Assignment:
Only a number is wanted: how many lines in the records below contain "additive"?

Data to use:
-- pv_equiv track=rewrite | github.com/gollum18/blackjack-agent | bqa/bqa/player.py | get_unknown_cards
-- ===== SOURCE A (Python) =====
-- from collections import Counter
--
-- def get_unknown_cards(known_cards):
--     unknown_cards = []
--     known_counts = Counter(known_cards)
--     for i in range(1, 14):
--         if i in known_counts:
--             count = known_counts[i]
--             for _ in range(4 - count):
--                 unknown_cards.append(i)
--         else:
--             for _ in range(4):
--                 unknown_cards.append(i)
--     return unknown_cards
-- ===== SOURCE B (Python) =====
-- from collections import Counter
--
-- def get_unknown_cards(known_cards):
--     counts = Counter(known_cards)
--     remaining = []
--     for card in [i for i in range(1, 14) for _ in range(4)]:
--         if counts[card] > 0:
--             counts[card] -= 1
--         else:
--             remaining.append(card)
--     return remaining
-- ===== Notes on version B (the rewrite author's own statement) =====
-- stated objective: alternative
-- what changed: B builds the full 52-card sorted deck and subtractively drains known cards from a Counter while scanning it, instead of A's additive per-rank loop that appends 4-count copies of each rank.
import Mathlib
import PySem

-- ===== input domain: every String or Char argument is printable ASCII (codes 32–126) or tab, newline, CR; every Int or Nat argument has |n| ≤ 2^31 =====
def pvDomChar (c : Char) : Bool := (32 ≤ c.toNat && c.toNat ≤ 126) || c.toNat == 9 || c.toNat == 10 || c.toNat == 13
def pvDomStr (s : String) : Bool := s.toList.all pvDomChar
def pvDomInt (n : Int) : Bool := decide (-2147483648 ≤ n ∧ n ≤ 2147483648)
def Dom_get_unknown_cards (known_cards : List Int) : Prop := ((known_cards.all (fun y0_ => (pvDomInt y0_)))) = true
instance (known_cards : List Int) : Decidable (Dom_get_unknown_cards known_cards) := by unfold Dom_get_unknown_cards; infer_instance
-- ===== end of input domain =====

-- B removes known cards from a full sorted deck (subtractive drain) instead of A's additive
-- per-rank append of the missing copies; same cost, different decomposition.


-- ===== PORT A =====
def get_unknown_cards (known_cards : List Int) : List Int :=
  let known_counts := PySem.Dict.counter known_cards
  (PySem.List.pyRange 1 14 1).foldl (fun unknown_cards i =>
    if known_counts.contains i then
      let count := known_counts.getD i 0
      (PySem.List.pyRange 0 (4 - count) 1).foldl (fun acc _ => acc ++ [i]) unknown_cards
    else
      (PySem.List.pyRange 0 4 1).foldl (fun acc _ => acc ++ [i]) unknown_cards) []

-- ===== PORT B =====
def get_unknown_cards_alt (known_cards : List Int) : List Int :=
  let counts := PySem.Dict.counter known_cards
  let full_deck := (PySem.List.pyRange 1 14 1).flatMap (fun i => (PySem.List.pyRange 0 4 1).map (fun _ => i))
  (full_deck.foldl (fun (st : PySem.Dict Int Int × List Int) card =>
      if st.1.getD card 0 > 0 then (st.1.modify card 0 (· - 1), st.2)
      else (st.1, st.2 ++ [card])) (counts, [])).2

-- ===== PRECONDITION & SPEC =====
def Spec_get_unknown_cards (known_cards : List Int) (out : List Int) : Prop := out = get_unknown_cards_alt known_cards
instance (known_cards : List Int) (out : List Int) : Decidable (Spec_get_unknown_cards known_cards out) := by unfold Spec_get_unknown_cards; infer_instance

-- ===== CLAIM (what is proved, stated in full; the proofs are below) =====
def Claim_equal_get_unknown_cards : Prop := ∀ (known_cards : List Int), Dom_get_unknown_cards known_cards → Spec_get_unknown_cards known_cards (get_unknown_cards known_cards)

-- ===== LEMMAS AND PROOFS =====

-- One drain step of B's loop (definitionally the fold body of get_unknown_cards_alt).
def pvStep (st : PySem.Dict Int Int × List Int) (card : Int) : PySem.Dict Int Int × List Int :=
  if st.1.getD card 0 > 0 then (st.1.modify card 0 (· - 1), st.2)
  else (st.1, st.2 ++ [card])

-- Draining n copies of rank i appends exactly the copies the counter cannot consume,
-- leaves every other key's count unchanged, and keeps i's count nonnegative.
lemma drain_replicate (n : Nat) (i : Int) (d : PySem.Dict Int Int) (out : List Int)
    (h : 0 ≤ d.getD i 0) :
    ∃ d' : PySem.Dict Int Int,
      (List.replicate n i).foldl pvStep (d, out)
        = (d', out ++ List.replicate (n - (d.getD i 0).toNat) i)
      ∧ (∀ j, j ≠ i → d'.getD j 0 = d.getD j 0) ∧ 0 ≤ d'.getD i 0 := by
  induction n generalizing d out with
  | zero => exact ⟨d, by simp, fun j _ => rfl, h⟩
  | succ n ih =>
    rw [List.replicate_succ, List.foldl_cons]
    by_cases hc : d.getD i 0 > 0
    · have h1 : 0 ≤ (d.modify i 0 (· - 1)).getD i 0 := by
        simp only [PySem.Dict.getD_modify_self]; omega
      obtain ⟨d', heq, hj, hnn⟩ := ih (d.modify i 0 (· - 1)) out h1
      refine ⟨d', ?_, fun j hji => by
        rw [hj j hji]; exact PySem.Dict.getD_modify_of_ne d 0 _ hji, hnn⟩
      rw [show pvStep (d, out) i = (d.modify i 0 (· - 1), out) by simp [pvStep, hc], heq]
      simp only [PySem.Dict.getD_modify_self]
      congr 3
      omega
    · have h0 : d.getD i 0 = 0 := le_antisymm (by omega) h
      obtain ⟨d', heq, hj, hnn⟩ := ih d (out ++ [i]) h
      refine ⟨d', ?_, hj, hnn⟩
      rw [show pvStep (d, out) i = (d, out ++ [i]) by simp [pvStep, hc], heq, h0]
      simp [List.replicate_succ, List.append_assoc]

-- Draining 4 copies of each of a list of distinct ranks.
lemma drain_flatMap (rs : List Int) (d : PySem.Dict Int Int) (out : List Int)
    (hnn : ∀ j, 0 ≤ d.getD j 0) (hnd : rs.Nodup) :
    ((rs.flatMap (fun i => List.replicate 4 i)).foldl pvStep (d, out)).2
      = out ++ rs.flatMap (fun i => List.replicate (4 - (d.getD i 0).toNat) i) := by
  induction rs generalizing d out with
  | nil => simp
  | cons i rest ih =>
    rw [List.flatMap_cons, List.foldl_append]
    obtain ⟨d', heq, hj, hnn_i⟩ := drain_replicate 4 i d out (hnn i)
    rw [heq]
    have hnn' : ∀ j, 0 ≤ d'.getD j 0 := by
      intro j
      by_cases hji : j = i
      · exact hji ▸ hnn_i
      · rw [hj j hji]; exact hnn j
    rw [ih d' _ hnn' hnd.of_cons, List.flatMap_cons, List.append_assoc]
    congr 2
    apply List.flatMap_congr
    intro j hjr
    have hji : j ≠ i := fun hh => (List.nodup_cons.mp hnd).1 (hh ▸ hjr)
    rw [hj j hji]

-- A's per-rank chunk is 4 - count copies of the rank, in both branches of A's if.
lemma portA_flatMap (known_cards : List Int) :
    get_unknown_cards known_cards
      = (PySem.List.pyRange 1 14 1).flatMap
          (fun i => List.replicate (4 - ((PySem.Dict.counter known_cards).getD i 0).toNat) i) := by
  show (PySem.List.pyRange 1 14 1).foldl
      (fun unknown_cards i =>
        if (PySem.Dict.counter known_cards).contains i then
          (PySem.List.pyRange 0 (4 - (PySem.Dict.counter known_cards).getD i 0) 1).foldl
            (fun acc _ => acc ++ [i]) unknown_cards
        else
          (PySem.List.pyRange 0 4 1).foldl (fun acc _ => acc ++ [i]) unknown_cards) []
    = _
  have hfun : (fun (unknown_cards : List Int) (i : Int) =>
      if (PySem.Dict.counter known_cards).contains i then
        (PySem.List.pyRange 0 (4 - (PySem.Dict.counter known_cards).getD i 0) 1).foldl
          (fun acc _ => acc ++ [i]) unknown_cards
      else
        (PySem.List.pyRange 0 4 1).foldl (fun acc _ => acc ++ [i]) unknown_cards)
    = (fun unknown_cards i =>
        unknown_cards ++ List.replicate (4 - ((PySem.Dict.counter known_cards).getD i 0).toNat) i) := by
    funext acc i
    have hnn : (0:Int) ≤ (PySem.Dict.counter known_cards).getD i 0 := by
      rw [PySem.Dict.getD_counter]; positivity
    split
    · rw [show (fun (acc : List Int) (_ : Int) => acc ++ [i])
          = (fun (acc : List Int) (x : Int) => acc ++ [(fun (_ : Int) => i) x]) from rfl,
        PySem.List.foldl_append_singleton_eq_map, List.map_const']
      congr 1
      rw [PySem.List.length_pyRange_one]
      congr 1
      omega
    · rename_i hcon
      have h0 : (PySem.Dict.counter known_cards).getD i 0 = 0 :=
        PySem.Dict.getD_of_not_contains _ _ (by simpa using hcon)
      rw [show (fun (acc : List Int) (_ : Int) => acc ++ [i])
          = (fun (acc : List Int) (x : Int) => acc ++ [(fun (_ : Int) => i) x]) from rfl,
        PySem.List.foldl_append_singleton_eq_map, List.map_const', h0]
      rfl
  rw [hfun, PySem.List.foldl_append_eq_flatMap, List.nil_append]

-- ===== VERDICT (by name: the statement is the Claim_ definition above) =====
theorem get_unknown_cards_spec : Claim_equal_get_unknown_cards := by
  intro known_cards _
  unfold Spec_get_unknown_cards
  rw [portA_flatMap]
  show _ = (((PySem.List.pyRange 1 14 1).flatMap (fun i => List.replicate 4 i)).foldl
      pvStep (PySem.Dict.counter known_cards, [])).2
  rw [drain_flatMap _ _ _
    (fun j => by rw [PySem.Dict.getD_counter]; positivity)
    (PySem.List.nodup_pyRange_one 1 14), List.nil_append]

Result:
2